As a coastal archaeologist and expert in prehistoric and historic settlement sites in the Chesapeake Bay region, Darrin Lowery of the Smithsonian’s National Museum of Natural History and University of Delaware, is carefully watching the effects of coastal erosion and rising sea levels on coastal archaeological sites. As sea levels creep slowly upward, scores of these sites are slipping under water and becoming more difficult, if not impossible, to excavate and study.
Image right: Darrin Lowery examines soils and peat marsh for evidence of ancient landscapes and sea level rise on the Mockhorn Island in Virginia. (Photo by Mike Hardesty, Washington College)
Of equal concern, says Lowery, are the chemical processes that accompany rising seas, which can modify and deteriorate the stone tools that early Americans used to hunt and prepare food and clothing hundreds of years ago. Lowery is co-author of a recent paper in the Journal of Archaeological Science on the geochemical impacts to prehistoric artifacts in coastal zones. He recently answered a few questions about his work.

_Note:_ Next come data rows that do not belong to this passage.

-- pv_equiv track=rewrite | github.com/ivansg44/AMR-TV | amr_tv/node_link_diagram/utils.py | get_transmission_network_node_indices_dict
-- ===== SOURCE A (Python) =====
-- def get_transmission_network_node_indices_dict(transmission_events):
--     """Assigns an index to each unique node in transmission_events.
--
--     This is useful when making the networkX graph, as
--     transmission_events details every one-to-one relationship, so
--     nodes may appear twice.
--
--     :param transmission_events: See run_transmission_events_query
--     return value.
--     :type transmission_events: list[list]
--     :return: Concatenated and stringified amr_genotypes, min_date, and
--     organism_groups of unique nodes, and an assigned index.
--     :rtype: dict[str, int]
--     """
--     node_indices_dict = {}
--     count = 0
--     for event in transmission_events:
--         str_node_one = str(event[0:3])
--         str_node_two = str(event[3:])
--         if str_node_one not in node_indices_dict:
--             node_indices_dict[str_node_one] = count
--             count += 1
--         if str_node_two not in node_indices_dict:
--             node_indices_dict[str_node_two] = count
--             count += 1
--     return node_indices_dict
-- ===== SOURCE B (Python) =====
-- def get_transmission_network_node_indices_dict(transmission_events):
--     nodes = []
--     for event in transmission_events:
--         nodes.append(str(event[0:3]))
--         nodes.append(str(event[3:]))
--     return {node: i for i, node in enumerate(dict.fromkeys(nodes))}
-- ===== Notes on version B (the rewrite author's own statement) =====
-- stated objective: idiomatic
-- what changed: Replaces the interleaved membership-test-and-counter loop with three separate phases: collect all node strings in order, deduplicate preserving first occurrence with dict.fromkeys, then assign indices with enumerate.
import Mathlib
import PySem

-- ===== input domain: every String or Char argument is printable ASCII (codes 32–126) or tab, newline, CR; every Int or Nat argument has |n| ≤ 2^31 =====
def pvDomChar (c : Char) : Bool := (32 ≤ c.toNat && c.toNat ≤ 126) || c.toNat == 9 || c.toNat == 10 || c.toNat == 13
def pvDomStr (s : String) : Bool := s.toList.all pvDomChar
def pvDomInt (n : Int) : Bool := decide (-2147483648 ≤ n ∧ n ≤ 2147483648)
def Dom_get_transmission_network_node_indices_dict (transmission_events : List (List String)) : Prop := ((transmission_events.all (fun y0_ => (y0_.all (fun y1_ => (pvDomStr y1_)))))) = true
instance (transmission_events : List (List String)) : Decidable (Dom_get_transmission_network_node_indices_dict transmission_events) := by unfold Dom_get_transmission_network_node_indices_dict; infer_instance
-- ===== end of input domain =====

-- B restructures A's single interleaved membership-and-count loop into three phases
-- (collect node strings, dedup keeping first occurrence, enumerate); objective: idiomatic.

-- Shared helper: Python's repr of a str, exact on the domain's characters
-- (printable ASCII plus tab/newline/CR; Python would use \xNN escapes only outside it).
def pyReprStrChars (s : String) : List Char :=
  let cs := s.toList
  let q : Char := if cs.contains '\'' && !(cs.contains '"') then '"' else '\''
  q :: cs.flatMap (fun c =>
    if c = '\\' then ['\\', '\\']
    else if c = q then ['\\', q]
    else if c = '\t' then ['\\', 't']
    else if c = '\n' then ['\\', 'n']
    else if c = '\r' then ['\\', 'r']
    else [c]) ++ [q]

-- Shared helper: Python's str(list_of_str) = '[' + ', '.join(repr(x)) + ']'.
def pyStrListStr (xs : List String) : String :=
  String.ofList ('[' :: (List.intercalate [',', ' '] (xs.map pyReprStrChars)) ++ [']'])

-- ===== PORT A =====
def get_transmission_network_node_indices_dict (transmission_events : List (List String)) : List (String × Int) :=
  let st := transmission_events.foldl
    (fun (st : PySem.Dict String Int × Int) event =>
      let str_node_one := pyStrListStr (PySem.List.slice event (some 0) (some 3))
      let str_node_two := pyStrListStr (PySem.List.slice event (some 3) none)
      let st1 := if st.1.contains str_node_one then st else (st.1.insert str_node_one st.2, st.2 + 1)
      if st1.1.contains str_node_two then st1 else (st1.1.insert str_node_two st1.2, st1.2 + 1))
    (PySem.Dict.empty, 0)
  st.1.items

-- ===== PORT B =====
def get_transmission_network_node_indices_dict_alt (transmission_events : List (List String)) : List (String × Int) :=
  let nodes := transmission_events.foldl
    (fun (acc : List String) event =>
      acc ++ [pyStrListStr (PySem.List.slice event (some 0) (some 3))]
          ++ [pyStrListStr (PySem.List.slice event (some 3) none)]) []
  (PySem.List.enumerate (PySem.Set.ofList nodes) 0).map (fun p => (p.2, p.1))

-- ===== PRECONDITION & SPEC =====
def Spec_get_transmission_network_node_indices_dict (transmission_events : List (List String)) (out : List (String × Int)) : Prop := out = get_transmission_network_node_indices_dict_alt transmission_events
instance (transmission_events : List (List String)) (out : List (String × Int)) : Decidable (Spec_get_transmission_network_node_indices_dict transmission_events out) := by unfold Spec_get_transmission_network_node_indices_dict; infer_instance

-- ===== CLAIM (what is proved, stated in full; the proofs are below) =====
def Claim_equal_get_transmission_network_node_indices_dict : Prop := ∀ (transmission_events : List (List String)), Dom_get_transmission_network_node_indices_dict transmission_events → Spec_get_transmission_network_node_indices_dict transmission_events (get_transmission_network_node_indices_dict transmission_events)

-- ===== LEMMAS AND PROOFS =====

-- proof-only names, definitionally equal to the ports' inline lambdas
def fA (event : List String) : String := pyStrListStr (PySem.List.slice event (some 0) (some 3))
def gA (event : List String) : String := pyStrListStr (PySem.List.slice event (some 3) none)

def stepA (st : PySem.Dict String Int × Int) (event : List String) : PySem.Dict String Int × Int :=
  let st1 := if st.1.contains (fA event) then st else (st.1.insert (fA event) st.2, st.2 + 1)
  if st1.1.contains (gA event) then st1 else (st1.1.insert (gA event) st1.2, st1.2 + 1)

def addStep (acc : List String) (event : List String) : List String :=
  PySem.Set.add (PySem.Set.add acc (fA event)) (gA event)

def collectStep (acc : List String) (event : List String) : List String :=
  acc ++ [fA event] ++ [gA event]

-- items of A's dict, phrased as the swapped enumeration of the key list
def swapEnum (u : List String) : List (String × Int) :=
  (PySem.List.enumerate u 0).map (fun p => (p.2, p.1))

theorem swapEnum_append_singleton (u : List String) (s : String) :
    swapEnum (u ++ [s]) = swapEnum u ++ [(s, (u.length : Int))] := by
  simp [swapEnum, PySem.List.enumerate_append, PySem.List.enumerate_cons, PySem.List.enumerate_nil]

theorem keys_of_items_swapEnum (d : PySem.Dict String Int) (u : List String)
    (h : d.items = swapEnum u) : d.keys = u := by
  have hk : d.keys = d.items.map (·.1) := rfl
  rw [hk, h]
  unfold swapEnum
  rw [List.map_map]
  exact PySem.List.map_snd_enumerate u 0

theorem one_step (d : PySem.Dict String Int) (u : List String) (s : String)
    (h : d.items = swapEnum u) :
    ∃ D : PySem.Dict String Int,
      (if d.contains s then (d, (u.length : Int)) else (d.insert s (u.length : Int), (u.length : Int) + 1))
          = (D, ((PySem.Set.add u s).length : Int))
        ∧ D.items = swapEnum (PySem.Set.add u s) := by
  have hk : d.keys = u := keys_of_items_swapEnum d u h
  by_cases hm : s ∈ u
  · have hc : d.contains s = true := by
      rw [PySem.Dict.contains_eq_decide_mem_keys, hk]; simp [hm]
    refine ⟨d, ?_, ?_⟩
    · rw [if_pos hc, PySem.Set.add_of_mem hm]
    · rw [PySem.Set.add_of_mem hm]; exact h
  · have hc : d.contains s = false := by
      rw [PySem.Dict.contains_eq_decide_mem_keys, hk]; simp [hm]
    refine ⟨d.insert s (u.length : Int), ?_, ?_⟩
    · rw [if_neg (by simp [hc]), PySem.Set.add_of_not_mem hm]
      simp [List.length_append]
    · rw [PySem.Set.add_of_not_mem hm, PySem.Dict.items_insert_of_not_contains, h,
        swapEnum_append_singleton]
      exact hc

theorem stepA_eq (d : PySem.Dict String Int) (u : List String) (e : List String)
    (h : d.items = swapEnum u) :
    ∃ D : PySem.Dict String Int,
      stepA (d, (u.length : Int)) e = (D, ((addStep u e).length : Int))
        ∧ D.items = swapEnum (addStep u e) := by
  obtain ⟨D1, hD1, hI1⟩ := one_step d u (fA e) h
  obtain ⟨D2, hD2, hI2⟩ := one_step D1 (PySem.Set.add u (fA e)) (gA e) hI1
  refine ⟨D2, ?_, ?_⟩
  · simp only [stepA, addStep, hD1, hD2]
  · simpa [addStep] using hI2

theorem core (te : List (List String)) :
    ∀ (u : List String) (d : PySem.Dict String Int), d.items = swapEnum u →
    ((te.foldl stepA (d, (u.length : Int))).1).items = swapEnum (te.foldl addStep u) := by
  induction te with
  | nil => intro u d h; simpa using h
  | cons e rest ih =>
    intro u d h
    obtain ⟨D, hD, hI⟩ := stepA_eq d u e h
    simp only [List.foldl_cons, hD]
    exact ih (addStep u e) D hI

theorem ofList_flat (te : List (List String)) :
    ∀ (u : List String),
      (te.foldl collectStep []).foldl PySem.Set.add u = te.foldl addStep u := by
  have gen : ∀ (te : List (List String)) (pre u : List String),
      (te.foldl collectStep pre).foldl PySem.Set.add u
        = te.foldl addStep (pre.foldl PySem.Set.add u) := by
    intro te
    induction te with
    | nil => intro pre u; rfl
    | cons e rest ih =>
      intro pre u
      simp only [List.foldl_cons, collectStep, addStep]
      rw [ih]
      simp [List.foldl_append]
  intro u
  simpa using gen te [] u

-- ===== VERDICT (by name: the statement is the Claim_ definition above) =====
theorem get_transmission_network_node_indices_dict_spec : Claim_equal_get_transmission_network_node_indices_dict := by
  intro te _
  show get_transmission_network_node_indices_dict te = get_transmission_network_node_indices_dict_alt te
  have hA : get_transmission_network_node_indices_dict te
      = (te.foldl stepA (PySem.Dict.empty, ((List.length ([] : List String) : Int)))).1.items := rfl
  have hB : get_transmission_network_node_indices_dict_alt te
      = (PySem.List.enumerate (PySem.Set.ofList (te.foldl collectStep [])) 0).map (fun p => (p.2, p.1)) := rfl
  rw [hA, hB, core te [] PySem.Dict.empty rfl, PySem.Set.ofList_eq_foldl, ofList_flat te []]
  rfl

Q. How do the chemical processes of sea level rise affect primitive stone tools?
A. Slowly rising sea levels result in the regular input of sediment and organic matter into low-lying areas, essentially creating areas covered in tidal marsh. Sulfidization in a tidal marsh is a process that reduces iron to its ferrous state and produces pyrite, turning stone artifacts black. A prehistoric projectile point made of jasper that has been exposed to sulfidization looks like it is made of a different type of stone called chert. This is a challenge to archaeologists because it is generally assumed that broad lithic categories can be distinguished between stone tools that are made of either chert or jasper. Over time this process can change the look of a stone artifact both inside and out.
Image left: Jasper (A) and chert (B) projectile points found at eroding shoreline sites in the Middle Atlantic. (Images courtesy Darrin Lowery)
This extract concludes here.